-- pv_equiv track=rewrite | github.com/elifesciences/sciencebeam-gym | sciencebeam_gym/inference_model/extract_to_xml.py | _clean_author_name
-- ===== SOURCE A (Python) =====
-- AUTHOR_JUNK_CHARS = ',+*0123456789'
--
-- def _clean_author_name(s):
--   i = len(s)
--   while (
--     i > 0 and
--     (
--       s[i - 1] in AUTHOR_JUNK_CHARS or
--       # only remove dot after special characters
--       (s[i - 1] == '.' and i >= 2 and s[i - 2] in AUTHOR_JUNK_CHARS)
--     )
--   ):
--     i -= 1
--   return s[:i]
-- ===== SOURCE B (Python) =====
-- AUTHOR_JUNK_CHARS = ',+*0123456789'
--
--
-- def _drop_junk(rev):
--     if not rev:
--         return []
--     c = rev[0]
--     if c in AUTHOR_JUNK_CHARS:
--         return _drop_junk(rev[1:])
--     if c == '.' and len(rev) >= 2 and rev[1] in AUTHOR_JUNK_CHARS:
--         return _drop_junk(rev[1:])
--     return rev
--
--
-- def _clean_author_name(s):
--     return ''.join(reversed(_drop_junk(list(reversed(s)))))
-- ===== Notes on version B (the rewrite author's own statement) =====
-- stated objective: alternative
-- what changed: Replaces A's backward while-loop over string indices with a structural recursion that drops the junk prefix of the reversed character list and reverses the kept suffix back.
import Mathlib
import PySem

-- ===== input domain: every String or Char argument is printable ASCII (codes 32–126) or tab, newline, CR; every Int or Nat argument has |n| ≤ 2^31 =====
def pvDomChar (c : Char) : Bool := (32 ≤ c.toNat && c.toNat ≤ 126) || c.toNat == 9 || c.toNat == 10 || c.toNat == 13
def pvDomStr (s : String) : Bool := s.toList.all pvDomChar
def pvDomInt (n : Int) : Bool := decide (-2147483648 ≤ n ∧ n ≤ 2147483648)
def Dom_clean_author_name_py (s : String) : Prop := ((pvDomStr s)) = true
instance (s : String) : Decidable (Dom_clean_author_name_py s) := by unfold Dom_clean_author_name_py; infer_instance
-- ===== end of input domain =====

-- B replaces A's backward index loop by a structural recursion that drops the junk
-- prefix of the reversed character list (objective: alternative decomposition, same cost).

-- AUTHOR_JUNK_CHARS = ',+*0123456789'
def pvJunkChars : List Char := [',', '+', '*', '0', '1', '2', '3', '4', '5', '6', '7', '8', '9']

-- ===== PORT A =====
-- the while loop: i counts down while the trailing character is junk (or a dot after junk)
def pvALoop (cs : List Char) : Nat → Nat
  | 0 => 0
  | i + 1 =>
    if cs.getD i ' ' ∈ pvJunkChars ∨
       (cs.getD i ' ' = '.' ∧ i + 1 ≥ 2 ∧ cs.getD (i - 1) ' ' ∈ pvJunkChars) then
      pvALoop cs i
    else
      i + 1

def clean_author_name_py (s : String) : String :=
  String.ofList (PySem.List.slice s.toList none (some ((pvALoop s.toList s.toList.length : Nat) : Int)))

-- ===== PORT B =====
-- _drop_junk: structural recursion on the reversed character list
def pvDropJunk : List Char → List Char
  | [] => []
  | c :: rest =>
    if c ∈ pvJunkChars then pvDropJunk rest
    else if c = '.' ∧ rest.headD ' ' ∈ pvJunkChars ∧ rest ≠ [] then pvDropJunk rest
    else c :: rest

def clean_author_name_py_alt (s : String) : String :=
  String.ofList ((pvDropJunk s.toList.reverse).reverse)

-- ===== PRECONDITION & SPEC =====
def Spec_clean_author_name_py (s : String) (out : String) : Prop := out = clean_author_name_py_alt s
instance (s : String) (out : String) : Decidable (Spec_clean_author_name_py s out) := by unfold Spec_clean_author_name_py; infer_instance

-- ===== CLAIM (what is proved, stated in full; the proofs are below) =====
def Claim_equal_clean_author_name_py : Prop := ∀ (s : String), Dom_clean_author_name_py s → Spec_clean_author_name_py s (clean_author_name_py s)

-- ===== LEMMAS AND PROOFS =====

-- the loop never looks at indices ≥ i, so a trailing character is irrelevant
theorem pvALoop_append (xs : List Char) (c : Char) :
    ∀ i, i ≤ xs.length → pvALoop (xs ++ [c]) i = pvALoop xs i := by
  intro i
  induction i with
  | zero => intro _; rfl
  | succ i ih =>
    intro hle
    have h1 : (xs ++ [c]).getD i ' ' = xs.getD i ' ' := by
      unfold List.getD
      rw [List.getElem?_append_left (by omega)]
    have h2 : (xs ++ [c]).getD (i - 1) ' ' = xs.getD (i - 1) ' ' := by
      unfold List.getD
      rw [List.getElem?_append_left (by omega)]
    simp only [pvALoop, h1, h2]
    split <;> simp [ih (by omega)]

-- main invariant: A's cut applied to r.reverse is B's drop on r, reversed
theorem pvMain (r : List Char) :
    (r.reverse).take (pvALoop r.reverse r.length) = (pvDropJunk r).reverse := by
  induction r with
  | nil => rfl
  | cons c t ih =>
    have hlen : (c :: t).reverse = t.reverse ++ [c] := by simp
    have hrl : t.reverse.length = t.length := by simp
    have hgi : (t.reverse ++ [c]).getD t.length ' ' = c := by
      unfold List.getD
      rw [show t.length = t.reverse.length by simp, List.getElem?_append_right (le_refl _)]
      simp
    have hcond : ((t.reverse ++ [c]).getD t.length ' ' ∈ pvJunkChars ∨
        ((t.reverse ++ [c]).getD t.length ' ' = '.' ∧ t.length + 1 ≥ 2 ∧
          (t.reverse ++ [c]).getD (t.length - 1) ' ' ∈ pvJunkChars))
        ↔ (c ∈ pvJunkChars ∨ (c = '.' ∧ t.headD ' ' ∈ pvJunkChars ∧ t ≠ [])) := by
      rw [hgi]
      cases t with
      | nil => simp
      | cons d t' =>
        have hprev : ((d :: t').reverse ++ [c]).getD ((d :: t').length - 1) ' ' = d := by
          unfold List.getD
          have : (d :: t').reverse = t'.reverse ++ [d] := by simp
          rw [this, List.append_assoc]
          rw [show (d :: t').length - 1 = t'.reverse.length by simp,
            List.getElem?_append_right (le_refl _)]
          simp
        rw [hprev]
        simp [List.headD]
    rw [hlen]
    show (t.reverse ++ [c]).take (pvALoop (t.reverse ++ [c]) (t.length + 1)) = _
    simp only [pvALoop]
    by_cases h : c ∈ pvJunkChars ∨ (c = '.' ∧ t.headD ' ' ∈ pvJunkChars ∧ t ≠ [])
    · rw [if_pos (hcond.mpr h)]
      rw [pvALoop_append _ _ _ (by simp)]
      have hbound : pvALoop t.reverse t.length ≤ t.length := by
        clear h hcond ih
        generalize t.reverse = xs
        induction t.length with
        | zero => simp [pvALoop]
        | succ i ih2 => simp only [pvALoop]; split <;> omega
      rw [List.take_append_of_le_length (by simpa using hbound)]
      rw [ih]
      have hB : pvDropJunk (c :: t) = pvDropJunk t := by
        rcases h with h | h
        · simp only [pvDropJunk]; rw [if_pos h]
        · by_cases hc : c ∈ pvJunkChars
          · simp only [pvDropJunk]; rw [if_pos hc]
          · simp only [pvDropJunk]; rw [if_neg hc, if_pos h]
      rw [hB]
    · rw [if_neg (fun hh => h (hcond.mp hh))]
      rw [List.take_of_length_le (by simp)]
      have hnj : c ∉ pvJunkChars := fun hc => h (Or.inl hc)
      have h2 : ¬ (c = '.' ∧ t.headD ' ' ∈ pvJunkChars ∧ t ≠ []) := fun hc => h (Or.inr hc)
      have hB : pvDropJunk (c :: t) = c :: t := by
        simp only [pvDropJunk]
        rw [if_neg hnj, if_neg h2]
      rw [hB]
      simp

-- ===== VERDICT (by name: the statement is the Claim_ definition above) =====
theorem clean_author_name_py_spec : Claim_equal_clean_author_name_py := by
  intro s _
  unfold Spec_clean_author_name_py clean_author_name_py clean_author_name_py_alt
  rw [PySem.List.slice_to_natCast]
  have := pvMain s.toList.reverse
  simp only [List.reverse_reverse, List.length_reverse] at this
  rw [this]
theorem loopB_nonempty_segs (rs : List Int) (p : Int) (segs : List (List Int))
    (hs : ∀ s ∈ segs, s ≠ []) : ∀ s ∈ loopB p rs segs, s ≠ [] := by
  induction rs generalizing p segs with
  | nil => simpa [loopB] using hs
  | cons x rs' ih =>
    simp only [loopB]
    split
    · apply ih
      intro s hsmem
      induction segs with
      | nil => simp [updateLast] at hsmem
      | cons a b ihb =>
        cases b with
        | nil =>
          simp only [updateLast, List.mem_singleton] at hsmem
          subst hsmem; simp
        | cons c d =>
          rw [updateLast_cons a (c :: d) x (by simp)] at hsmem
          rcases List.mem_cons.mp hsmem with h1 | h2
          · exact h1 ▸ hs a (by simp)
          · exact ihb (fun s hm => hs s (List.mem_cons_of_mem a hm)) h2
    · apply ih
      intro s hsmem
      rcases List.mem_append.mp hsmem with h1 | h2
      · exact hs s h1
      · simp only [List.mem_singleton] at h2; subst h2; simp

theorem updateLast_consHead (x y : Int) (segs : List (List Int)) (h : segs ≠ []) :
    updateLast (consHead x segs) y = consHead x (updateLast segs y) := by
  cases segs with
  | nil => exact absurd rfl h
  | cons s r =>
    cases r with
    | nil => rfl
    | cons a b =>
      rw [show consHead x (s :: a :: b) = (x :: s) :: a :: b from rfl,
          updateLast_cons (x :: s) (a :: b) y (by simp),
          updateLast_cons s (a :: b) y (by simp)]
      rfl

theorem loopB_consHead (rest : List Int) (p x : Int) (segs : List (List Int)) (h : segs ≠ []) :
    loopB p rest (consHead x segs) = consHead x (loopB p rest segs) := by
  induction rest generalizing p segs with
  | nil => simp [loopB]
  | cons y rest' ih =>
    simp only [loopB]
    split
    · rw [updateLast_consHead x y segs h]
      apply ih
      cases segs with
      | nil => exact absurd rfl h
      | cons a b => cases b <;> simp [updateLast]
    · rw [show consHead x segs ++ [[y]] = consHead x (segs ++ [[y]]) from by
          cases segs with
          | nil => exact absurd rfl h
          | cons s r => rfl]
      apply ih; simp

-- shift lemmas ---------------------------------------------------------------

theorem pyGetD_cons_shift (x : Int) (xs : List Int) (i : Int) (h : 0 ≤ i) :
    PySem.List.pyGetD (x :: xs) (i + 1) 0 = PySem.List.pyGetD xs i 0 := by
  rw [PySem.List.pyGetD_of_nonneg _ _ (by omega), PySem.List.pyGetD_of_nonneg _ _ h]
  have hi : (i + 1).toNat = i.toNat + 1 := by omega
  simp [hi]

theorem pyRange_one_shift (n : Nat) (h : 1 ≤ n) :
    PySem.List.pyRange 1 ((n : Int) + 1) 1 = 1 :: (PySem.List.pyRange 1 (n : Int) 1).map (· + 1) := by
  obtain ⟨m, rfl⟩ : ∃ m, n = m + 1 := ⟨n - 1, by omega⟩
  rw [PySem.List.pyRange_one, PySem.List.pyRange_one]
  have h1 : (((m + 1 : Nat) : Int) + 1 - 1).toNat = m + 1 := by omega
  have h2 : (((m + 1 : Nat) : Int) - 1).toNat = m := by omega
  rw [h1, h2, List.range_succ_eq_map]
  simp [List.map_map, Function.comp]
  intro a _
  ring

theorem gapIdx_cons (v y : Int) (t : List Int) :
    gapIdx (v :: y :: t)
      = (if 2 < y - v then [(1 : Int)] else []) ++ (gapIdx (y :: t)).map (· + 1) := by
  unfold gapIdx
  have hlen : (((v :: y :: t).length : Int)) = ((y :: t).length : Int) + 1 := by
    push_cast [List.length_cons]; ring
  rw [hlen, pyRange_one_shift (y :: t).length (by simp)]
  rw [List.filter_cons, List.filter_map]
  have hhead : PySem.List.pyGetD (v :: y :: t) 1 0 - PySem.List.pyGetD (v :: y :: t) (1 - 1) 0 = y - v := by
    have e1 : PySem.List.pyGetD (v :: y :: t) 1 0 = y := by
      rw [PySem.List.pyGetD_of_nonneg _ _ (by omega)]
      rfl
    have e0 : PySem.List.pyGetD (v :: y :: t) (1 - 1) 0 = v := by
      rw [show (1 - 1 : Int) = 0 from by ring, PySem.List.pyGetD_of_nonneg _ _ (by omega)]
      rfl
    rw [e1, e0]
  have hfilter : (PySem.List.pyRange 1 ((y :: t).length : Int) 1).filter
        ((fun i => decide (2 < PySem.List.pyGetD (v :: y :: t) i 0 - PySem.List.pyGetD (v :: y :: t) (i - 1) 0)) ∘ (· + 1))
      = (PySem.List.pyRange 1 ((y :: t).length : Int) 1).filter
        (fun i => decide (2 < PySem.List.pyGetD (y :: t) i 0 - PySem.List.pyGetD (y :: t) (i - 1) 0)) := by
    apply List.filter_congr
    intro i hi
    have h1 : 1 ≤ i := (PySem.List.mem_pyRange_one.mp hi).1
    simp only [Function.comp]
    have e1 : PySem.List.pyGetD (v :: y :: t) (i + 1) 0 = PySem.List.pyGetD (y :: t) i 0 :=
      pyGetD_cons_shift v (y :: t) i (by omega)
    have e2 : PySem.List.pyGetD (v :: y :: t) (i + 1 - 1) 0 = PySem.List.pyGetD (y :: t) (i - 1) 0 := by
      have : i + 1 - 1 = (i - 1) + 1 := by ring
      rw [this, pyGetD_cons_shift v (y :: t) (i - 1) (by omega)]
    rw [e1, e2]
  rw [hfilter, hhead]
  by_cases hgap : 2 < y - v <;> simp [hgap]

theorem mem_gapIdx (vs : List Int) (i : Int) (h : i ∈ gapIdx vs) :
    1 ≤ i ∧ i < (vs.length : Int) := by
  unfold gapIdx at h
  exact PySem.List.mem_pyRange_one.mp (List.mem_filter.mp h).1

theorem cutsOf_pairwise (vs : List Int) (h : vs ≠ []) : (cutsOf vs).Pairwise (· < ·) := by
  unfold cutsOf
  have hlen : (1 : Int) ≤ (vs.length : Int) := by
    cases vs with
    | nil => exact absurd rfl h
    | cons a b => push_cast [List.length_cons]; omega
  have hg : (gapIdx vs).Pairwise (· < ·) := by
    unfold gapIdx
    exact (PySem.List.pairwise_lt_pyRange_one 1 (vs.length : Int)).filter _
  refine List.pairwise_cons.mpr ⟨?_, ?_⟩
  · intro b hb
    rcases List.mem_append.mp hb with h1 | h2
    · have := mem_gapIdx vs b h1; omega
    · simp only [List.mem_singleton] at h2; omega
  · refine List.pairwise_append.mpr ⟨hg, by simp, ?_⟩
    intro a ha b hb
    simp only [List.mem_singleton] at hb
    have := mem_gapIdx vs a ha; omega

theorem zip_tail_lt {l : List Int} (h : l.Pairwise (· < ·)) :
    ∀ p ∈ l.zip l.tail, p.1 < p.2 := by
  induction l with
  | nil => simp
  | cons a rest ih =>
    intro p hp
    cases rest with
    | nil => simp at hp
    | cons b r =>
      rcases List.mem_cons.mp hp with h1 | h2
      · subst h1
        exact (List.pairwise_cons.mp h).1 b (by simp)
      · exact ih (List.pairwise_cons.mp h).2 p h2

theorem mem_cutsOf_bounds (vs : List Int) (c : Int) (h : c ∈ cutsOf vs) :
    0 ≤ c ∧ c ≤ (vs.length : Int) := by
  unfold cutsOf at h
  rcases List.mem_cons.mp h with h1 | h2
  · subst h1; constructor <;> simp
  · rcases List.mem_append.mp h2 with h3 | h4
    · have := mem_gapIdx vs c h3; omega
    · simp only [List.mem_singleton] at h4; omega

theorem mem_pairsOf_bounds (vs : List Int) (h : vs ≠ []) :
    ∀ p ∈ pairsOf vs, 0 ≤ p.1 ∧ p.1 < p.2 ∧ p.2 ≤ (vs.length : Int) := by
  intro p hp
  have hmem := List.of_mem_zip hp
  have h1 := mem_cutsOf_bounds vs p.1 hmem.1
  have h2 := mem_cutsOf_bounds vs p.2 (List.mem_of_mem_tail hmem.2)
  have h3 := zip_tail_lt (cutsOf_pairwise vs h) p hp
  exact ⟨h1.1, h3, h2.2⟩

theorem slice_cons_shift (x : Int) (xs : List Int) (a b : Int) (ha : 0 ≤ a) (hb : 0 ≤ b) :
    PySem.List.slice (x :: xs) (some (a + 1)) (some (b + 1)) = PySem.List.slice xs (some a) (some b) := by
  rw [PySem.List.slice_toNat _ (by omega) (by omega), PySem.List.slice_toNat _ ha hb]
  have h1 : (a + 1).toNat = a.toNat + 1 := by omega
  have h2 : (b + 1).toNat = b.toNat + 1 := by omega
  rw [h1, h2]
  simp [Nat.succ_sub_succ]

theorem slice_cons_zero (x : Int) (xs : List Int) (b : Int) (hb : 0 ≤ b) :
    PySem.List.slice (x :: xs) (some 0) (some (b + 1)) = x :: PySem.List.slice xs (some 0) (some b) := by
  rw [PySem.List.slice_toNat _ (by omega) (by omega), PySem.List.slice_toNat _ (by omega) hb]
  have h1 : (b + 1).toNat = b.toNat + 1 := by omega
  simp [h1]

--- --- ---

◆ **Problem statement**
Where a line in the listing above contains "show", copy that line.

◆ **Expected output**
      rw [show t.length = t.reverse.length by simp, List.getElem?_append_right (le_refl _)]
          rw [show (d :: t').length - 1 = t'.reverse.length by simp,
    show (t.reverse ++ [c]).take (pvALoop (t.reverse ++ [c]) (t.length + 1)) = _
      rw [show consHead x (s :: a :: b) = (x :: s) :: a :: b from rfl,
    · rw [show consHead x segs ++ [[y]] = consHead x (segs ++ [[y]]) from by
      rw [show (1 - 1 : Int) = 0 from by ring, PySem.List.pyGetD_of_nonneg _ _ (by omega)]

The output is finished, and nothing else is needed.